Tom's Hardware suggests that Crucial's m4 series are faster than OCZ Vertex
3's, and don't come with a horrendous approval rating. A 256Gb m4 is $319 on
newegg [1].

Intel's new 520 SSDs appear to have given them a proper SSD instead of the
floppy-disc-like performance of the 510.[3] Though its $499 for 240gb. [5]
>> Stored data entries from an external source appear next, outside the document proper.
-- pv_equiv track=rewrite | github.com/Angerz/Semana_12 | main.py | longitud_de_faja
-- ===== SOURCE A (Python) =====
-- def longitud_de_faja(dato, tabla):
--     long_faja = None
--
--     if dato in tabla:  # Si el dato está presente en la tabla, se selecciona ese número
--         long_faja = dato
--     else:
--         mayores = [num for num in tabla if num > dato]
--         if mayores:  # Si hay números mayores
--             long_faja = min(mayores)  # Selecciona el número más cercano
--
--     return long_faja
-- ===== SOURCE B (Python) =====
-- def longitud_de_faja(dato, tabla):
--     best = None
--     for num in tabla:
--         if num == dato:
--             return dato
--         if num > dato and (best is None or num < best):
--             best = num
--     return best
-- ===== Notes on version B (the rewrite author's own statement) =====
-- stated objective: simpler
-- what changed: Replaces A's membership scan plus filter-plus-min (three passes, with an intermediate list) by one single loop that returns dato on an exact hit and otherwise keeps a running minimum of the elements greater than dato.
import Mathlib
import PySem

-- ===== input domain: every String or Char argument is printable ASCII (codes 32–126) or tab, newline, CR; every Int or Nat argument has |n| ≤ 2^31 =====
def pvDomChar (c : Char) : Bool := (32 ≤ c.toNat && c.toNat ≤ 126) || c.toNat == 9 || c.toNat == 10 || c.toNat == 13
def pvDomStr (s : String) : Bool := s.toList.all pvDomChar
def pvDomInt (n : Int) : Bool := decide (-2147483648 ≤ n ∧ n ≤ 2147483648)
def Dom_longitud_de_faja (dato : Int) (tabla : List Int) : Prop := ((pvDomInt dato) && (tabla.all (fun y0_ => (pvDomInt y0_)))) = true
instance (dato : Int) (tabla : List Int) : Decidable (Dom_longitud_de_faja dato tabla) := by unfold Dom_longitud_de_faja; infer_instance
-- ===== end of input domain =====

-- B is a single loop (early exact-match return, running minimum of the greater elements)
-- instead of A's membership scan plus filter plus min: simpler, one pass.

-- ===== PORT A =====
def longitud_de_faja (dato : Int) (tabla : List Int) : Option Int :=
  if tabla.contains dato then
    some dato
  else
    let mayores := tabla.filter (fun num => num > dato)
    if mayores ≠ [] then
      PySem.List.min? mayores (fun x => x)
    else
      none

-- ===== PORT B =====
def longitud_de_faja_altLoop (dato : Int) (best : Option Int) : List Int → Option Int
  | [] => best
  | num :: rest =>
    if num = dato then some dato
    else if num > dato ∧ ∀ b ∈ best, num < b then
      longitud_de_faja_altLoop dato (some num) rest
    else
      longitud_de_faja_altLoop dato best rest

def longitud_de_faja_alt (dato : Int) (tabla : List Int) : Option Int :=
  longitud_de_faja_altLoop dato none tabla

-- ===== PRECONDITION & SPEC =====
def Spec_longitud_de_faja (dato : Int) (tabla : List Int) (out : Option Int) : Prop := out = longitud_de_faja_alt dato tabla
instance (dato : Int) (tabla : List Int) (out : Option Int) : Decidable (Spec_longitud_de_faja dato tabla out) := by unfold Spec_longitud_de_faja; infer_instance

-- ===== CLAIM =====
def Claim_equal_longitud_de_faja : Prop := ∀ (dato : Int) (tabla : List Int), Dom_longitud_de_faja dato tabla → Spec_longitud_de_faja dato tabla (longitud_de_faja dato tabla)

-- ===== LEMMAS AND PROOFS =====

theorem altLoop_mem (dato : Int) (l : List Int) (h : dato ∈ l) :
    ∀ best, longitud_de_faja_altLoop dato best l = some dato := by
  induction l with
  | nil => cases h
  | cons num rest ih =>
    intro best
    by_cases hnd : num = dato
    · simp [longitud_de_faja_altLoop, hnd]
    · have hmem : dato ∈ rest := by
        rcases List.mem_cons.mp h with h1 | h1
        · exact absurd h1.symm hnd
        · exact h1
      rw [longitud_de_faja_altLoop, if_neg hnd]
      split <;> exact ih hmem _

theorem altLoop_not_mem (dato : Int) (l : List Int) (h : dato ∉ l) :
    ∀ best, longitud_de_faja_altLoop dato best l =
      match l.filter (fun num => num > dato), best with
      | [], b => b
      | x :: t, none => some (List.foldl min x t)
      | x :: t, some b => some (List.foldl min b (x :: t)) := by
  induction l with
  | nil => intro best; simp [longitud_de_faja_altLoop]
  | cons num rest ih =>
    intro best
    have hnd : num ≠ dato := fun e => h (e ▸ List.mem_cons_self)
    have hrest : dato ∉ rest := fun hm => h (List.mem_cons_of_mem _ hm)
    by_cases hgt : num > dato
    · have hfil : (num :: rest).filter (fun n => decide (n > dato)) =
        num :: rest.filter (fun n => decide (n > dato)) := by simp [List.filter, hgt]
      cases best with
      | none =>
        rw [longitud_de_faja_altLoop, if_neg hnd, if_pos ⟨hgt, by simp⟩]
        rw [ih hrest (some num), hfil]
        cases hf : rest.filter (fun n => decide (n > dato)) with
        | nil => simp
        | cons x t => simp [List.foldl]
      | some b =>
        rw [longitud_de_faja_altLoop, if_neg hnd]
        by_cases hlt : num < b
        · rw [if_pos ⟨hgt, by simpa using hlt⟩, ih hrest (some num), hfil]
          cases hf : rest.filter (fun n => decide (n > dato)) with
          | nil => simp [min_eq_right hlt.le]
          | cons x t => simp [List.foldl, min_eq_right hlt.le]
        · rw [if_neg (by rintro ⟨-, hall⟩; exact hlt (by simpa using hall)),
            ih hrest (some b), hfil]
          cases hf : rest.filter (fun n => decide (n > dato)) with
          | nil => simp [min_eq_left (le_of_not_gt hlt)]
          | cons x t => simp [List.foldl, min_eq_left (le_of_not_gt hlt)]
    · have hfil : (num :: rest).filter (fun n => decide (n > dato)) =
        rest.filter (fun n => decide (n > dato)) := by simp [List.filter, hgt]
      have hcond : ¬ (num > dato ∧ ∀ b ∈ best, num < b) := by
        intro hc; exact hgt hc.1
      rw [longitud_de_faja_altLoop, if_neg hnd, if_neg hcond]
      rw [ih hrest best, hfil]

-- ===== VERDICT =====
theorem longitud_de_faja_spec : Claim_equal_longitud_de_faja := by
  intro dato tabla _
  unfold Spec_longitud_de_faja longitud_de_faja longitud_de_faja_alt
  by_cases hc : tabla.contains dato
  · rw [if_pos hc, altLoop_mem dato tabla (by simpa using hc)]
  · rw [if_neg hc, altLoop_not_mem dato tabla (by simpa using hc) none]
    cases hf : tabla.filter (fun num => num > dato) with
    | nil => simp
    | cons x t =>
      simp only [ne_eq, reduceCtorEq, not_false_iff, if_pos]
      rw [PySem.List.min?_id_cons]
All drives have failures, and while it sucks to be the one that gets the dodgy
drive, there will always be someone who can post "it didn't work for me".
However, the OCZ Vertex have an unusually high number of "It didn't work for
me" reviews. Is it a stitch-up? It'd be easy for "a motivated third party" to
buy 27 drives off newegg and post negative reviews. It'd also be in OCZ's
interest to fan the flames of doubt on the SF2281 as they are releasing new
SSDs based on their own, newly-purchased, Indilinx controllers. But taking off
the tin-foil hat, it does look like Vertex 3's have problems.

[1]
[http://www.newegg.com/Product/Product.aspx?Item=N82E16820148...](http://www.newegg.com/Product/Product.aspx?Item=N82E16820148526)

[2]
[http://promotions.newegg.com/OCZ/022912/index.html?cm_sp=Cat...](http://promotions.newegg.com/OCZ/022912/index.html?cm_sp=Cat_SSD-
_-
OCZ/022912-_-http%3a%2f%2fpromotions.newegg.com%2fOCZ%2f022912%2f696x288.jpg)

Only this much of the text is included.